**Activity**
Filter the records below for the word "proved". Keep each line that has it.

Supplied material Block Start

-- pv_equiv track=rewrite | github.com/kangmg/simpledit-python-plugin | src/simpledit_python_plugin/calculation.py | split_sdf
-- ===== SOURCE A (Python) =====
-- from typing import Callable, List, Optional, Union
--
-- def split_sdf(sdf: str) -> List[str]:
--     """Split a multi-molecule SDF into a list of individual SDF blocks.
--
--     SDF files use ``$$$$`` as a record separator.  Each returned string is a
--     valid standalone SDF block with the terminator line included.
--
--     Useful for reactant/product pairs delivered as a single file.
--     """
--     blocks: List[str] = []
--     current: List[str] = []
--     for line in sdf.splitlines(keepends=True):
--         current.append(line)
--         if line.strip() == "$$$$":
--             block = "".join(current).strip()
--             if block:
--                 blocks.append(block)
--             current = []
--     remainder = "".join(current).strip()
--     if remainder:
--         blocks.append(remainder)
--     return blocks
-- ===== SOURCE B (Python) =====
-- from typing import List
--
-- def split_sdf(sdf: str) -> List[str]:
--     """Split a multi-molecule SDF into standalone blocks (``$$$$`` kept)."""
--     def rec(lines: List[str]) -> List[str]:
--         for i, ln in enumerate(lines):
--             if ln.strip() == "$$$$":
--                 block = "".join(lines[:i + 1]).strip()
--                 rest = rec(lines[i + 1:])
--                 return [block] + rest if block else rest
--         tail = "".join(lines).strip()
--         return [tail] if tail else []
--     return rec(sdf.splitlines(keepends=True))
-- ===== Notes on version B (the rewrite author's own statement) =====
-- stated objective: alternative
-- what changed: B replaces A's single accumulate-and-flush pass (growing a 'current' buffer and emptying it at each separator line) by recursive find-first-separator splitting: locate the first separator line, slice off that block, and recurse on the remaining lines.
import Mathlib
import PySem

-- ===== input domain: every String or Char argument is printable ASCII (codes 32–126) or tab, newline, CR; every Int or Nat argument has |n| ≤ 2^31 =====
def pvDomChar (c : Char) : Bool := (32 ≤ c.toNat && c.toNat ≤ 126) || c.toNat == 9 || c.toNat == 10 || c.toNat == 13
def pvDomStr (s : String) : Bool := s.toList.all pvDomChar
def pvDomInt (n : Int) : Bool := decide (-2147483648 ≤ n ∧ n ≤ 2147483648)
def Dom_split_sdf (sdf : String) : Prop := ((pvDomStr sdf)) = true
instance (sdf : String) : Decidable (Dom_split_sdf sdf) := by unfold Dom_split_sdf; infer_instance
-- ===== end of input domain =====

-- B replaces A's accumulate-and-flush pass by recursive find-first-separator splitting; same cost, proved equal on Dom.


-- Shared helper: str.splitlines(keepends=True). Exact on the domain (only '\n', '\r', '\r\n'
-- occur as line boundaries in Dom strings; Python also breaks at \v,\f,\x1c-\x1e,… which Dom excludes).
def takeLine : List Char → List Char × List Char
  | [] => ([], [])
  | '\n' :: rest => (['\n'], rest)
  | '\r' :: '\n' :: rest => (['\r', '\n'], rest)
  | '\r' :: rest => (['\r'], rest)
  | c :: rest => (c :: (takeLine rest).1, (takeLine rest).2)

theorem takeLine_snd_lt : ∀ (cs : List Char), cs ≠ [] → (takeLine cs).2.length < cs.length := by
  intro cs
  fun_induction takeLine cs with
  | case1 => intro h; exact absurd rfl h
  | case2 rest => intro _; simp
  | case3 rest => intro _; simp
  | case4 rest _ => intro _; simp
  | case5 c rest h1 h2 h3 ih =>
      intro _
      by_cases hr : rest = []
      · subst hr; simp [takeLine]
      · have := ih hr; simp only [List.length_cons]; omega

def linesKE : List Char → List (List Char)
  | [] => []
  | c :: rest =>
      (takeLine (c :: rest)).1 :: linesKE (takeLine (c :: rest)).2
  termination_by cs => cs.length
  decreasing_by exact takeLine_snd_lt _ (by simp)

-- ===== PORT A =====
-- loop body of A's for-loop (state = (blocks, current))
def stepA (st : List String × List String) (line : String) : List String × List String :=
  let current := st.2 ++ [line]
  if PySem.Str.strip line == "$$$$" then
    let block := PySem.Str.strip (PySem.Str.join "" current)
    (if block ≠ "" then st.1 ++ [block] else st.1, [])
  else
    (st.1, current)

-- A's code after the loop
def finishA (st : List String × List String) : List String :=
  let remainder := PySem.Str.strip (PySem.Str.join "" st.2)
  if remainder ≠ "" then st.1 ++ [remainder] else st.1

def split_sdf (sdf : String) : List String :=
  finishA (((linesKE sdf.toList).map (fun l => String.ofList l)).foldl stepA ([], []))

-- ===== PORT B =====
-- B's inner enumerate-loop: index of the first separator line, or none
def findSepIdx : List String → Nat → Option Nat
  | [], _ => none
  | ln :: rest, i =>
      if PySem.Str.strip ln == "$$$$" then some i else findSepIdx rest (i + 1)

theorem findSepIdx_ne_nil {lines : List String} {j i : Nat}
    (h : findSepIdx lines j = some i) : lines ≠ [] := by
  intro hnil; subst hnil; simp [findSepIdx] at h

def splitBlocks (lines : List String) : List String :=
  match h : findSepIdx lines 0 with
  | some i =>
      let block := PySem.Str.strip (PySem.Str.join "" (PySem.List.slice lines none (some ((i : Int) + 1))))
      let rest := splitBlocks (PySem.List.slice lines (some ((i : Int) + 1)) none)
      if block ≠ "" then block :: rest else rest
  | none =>
      let tail := PySem.Str.strip (PySem.Str.join "" lines)
      if tail ≠ "" then [tail] else []
  termination_by lines.length
  decreasing_by
    have hne := findSepIdx_ne_nil h
    have : PySem.List.slice lines (some ((i : Int) + 1)) none = lines.drop (i + 1) := by
      have : ((i : Int) + 1) = ((i + 1 : Nat) : Int) := by push_cast; ring
      rw [this, PySem.List.slice_from_natCast]
    rw [this]
    cases lines with
    | nil => exact absurd rfl hne
    | cons a as => simp [List.length_drop]

def split_sdf_alt (sdf : String) : List String :=
  splitBlocks ((linesKE sdf.toList).map (fun l => String.ofList l))

-- ===== PRECONDITION & SPEC =====
def Spec_split_sdf (sdf : String) (out : List String) : Prop := out = split_sdf_alt sdf
instance (sdf : String) (out : List String) : Decidable (Spec_split_sdf sdf out) := by unfold Spec_split_sdf; infer_instance

-- ===== CLAIM (what is proved, stated in full; the proofs are below) =====
def Claim_equal_split_sdf : Prop := ∀ (sdf : String), Dom_split_sdf sdf → Spec_split_sdf sdf (split_sdf sdf)

-- ===== LEMMAS AND PROOFS =====

-- proof-side recursive characterisation carrying A's 'current' buffer explicitly
def recAux : List String → List String → List String
  | cur, [] =>
      let t := PySem.Str.strip (PySem.Str.join "" cur)
      if t ≠ "" then [t] else []
  | cur, ln :: rest =>
      if PySem.Str.strip ln == "$$$$" then
        let b := PySem.Str.strip (PySem.Str.join "" (cur ++ [ln]))
        (if b ≠ "" then [b] else []) ++ recAux [] rest
      else
        recAux (cur ++ [ln]) rest

theorem lemA (lines blocks cur : List String) :
    finishA (lines.foldl stepA (blocks, cur)) = blocks ++ recAux cur lines := by
  induction lines generalizing blocks cur with
  | nil =>
      simp only [List.foldl_nil, finishA, recAux]
      split <;> simp
  | cons ln rest ih =>
      by_cases hsep : PySem.Str.strip ln == "$$$$"
      · simp only [List.foldl_cons, recAux, stepA, hsep, if_true, ih]
        split <;> simp
      · simp [List.foldl_cons, recAux, stepA, hsep, ih]

theorem findSepIdx_shift (ls : List String) (j : Nat) :
    findSepIdx ls j = (findSepIdx ls 0).map (j + ·) := by
  induction ls generalizing j with
  | nil => simp [findSepIdx]
  | cons ln rest ih =>
      by_cases hsep : PySem.Str.strip ln == "$$$$"
      · simp [findSepIdx, hsep]
      · simp only [findSepIdx, hsep]
        rw [ih (j + 1), ih 1]
        cases findSepIdx rest 0 with
        | none => simp
        | some k => simp; omega

theorem lemUpTo (lines : List String) (i : Nat) (cur : List String)
    (h : findSepIdx lines 0 = some i) :
    recAux cur lines =
      (let b := PySem.Str.strip (PySem.Str.join "" (cur ++ lines.take (i + 1)))
       (if b ≠ "" then [b] else []) ++ recAux [] (lines.drop (i + 1))) := by
  induction lines generalizing i cur with
  | nil => simp [findSepIdx] at h
  | cons ln rest ih =>
      by_cases hsep : PySem.Str.strip ln == "$$$$"
      · simp only [findSepIdx, hsep, if_true, Option.some.injEq] at h
        subst h
        simp [recAux, hsep]
      · simp only [findSepIdx, hsep] at h
        rw [findSepIdx_shift rest 1] at h
        cases hk : findSepIdx rest 0 with
        | none => rw [hk] at h; simp at h
        | some k =>
            rw [hk] at h; simp at h
            subst h
            rw [Nat.add_comm 1 k]
            simp only [recAux, hsep]
            rw [ih k (cur ++ [ln]) hk]
            simp [List.append_assoc]

theorem lemNoSep (lines cur : List String) (h : findSepIdx lines 0 = none) :
    recAux cur lines =
      (let t := PySem.Str.strip (PySem.Str.join "" (cur ++ lines))
       if t ≠ "" then [t] else []) := by
  induction lines generalizing cur with
  | nil => simp [recAux]
  | cons ln rest ih =>
      by_cases hsep : PySem.Str.strip ln == "$$$$"
      · simp [findSepIdx, hsep] at h
      · simp only [findSepIdx, hsep] at h
        rw [findSepIdx_shift rest 1] at h
        cases hk : findSepIdx rest 0 with
        | some k => rw [hk] at h; simp at h
        | none =>
            simp only [recAux, hsep]
            rw [ih (cur ++ [ln]) hk]
            simp [List.append_assoc]

theorem lemB : ∀ (n : Nat) (lines : List String), lines.length ≤ n → splitBlocks lines = recAux [] lines := by
  intro n
  induction n with
  | zero =>
      intro lines hl
      have : lines = [] := List.eq_nil_of_length_eq_zero (Nat.le_zero.mp hl)
      subst this
      simp [splitBlocks, findSepIdx, recAux]
  | succ n ihn =>
      intro lines hl
      rw [splitBlocks]
      split
      next i h =>
        have hne := findSepIdx_ne_nil h
        have hc : ((i : Int) + 1) = ((i + 1 : Nat) : Int) := by push_cast; ring
        rw [hc, PySem.List.slice_from_natCast, PySem.List.slice_to_natCast]
        rw [lemUpTo lines i [] h]
        have hlen : (lines.drop (i + 1)).length ≤ n := by
          cases lines with
          | nil => exact absurd rfl hne
          | cons a as => simp only [List.length_drop] at *; simp at hl ⊢; omega
        rw [ihn (lines.drop (i + 1)) hlen]
        simp only [List.nil_append]
        split <;> simp
      next h =>
        rw [lemNoSep lines [] h]
        simp

-- ===== VERDICT (by name: the statement is the Claim_ definition above) =====
theorem split_sdf_spec : Claim_equal_split_sdf := by
  intro sdf _
  unfold Spec_split_sdf split_sdf split_sdf_alt
  rw [lemB _ _ (Nat.le_refl _), lemA, List.nil_append]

Supplied material Block End

**Task result**
-- B replaces A's accumulate-and-flush pass by recursive find-first-separator splitting; same cost, proved equal on Dom.
-- ===== CLAIM (what is proved, stated in full; the proofs are below) =====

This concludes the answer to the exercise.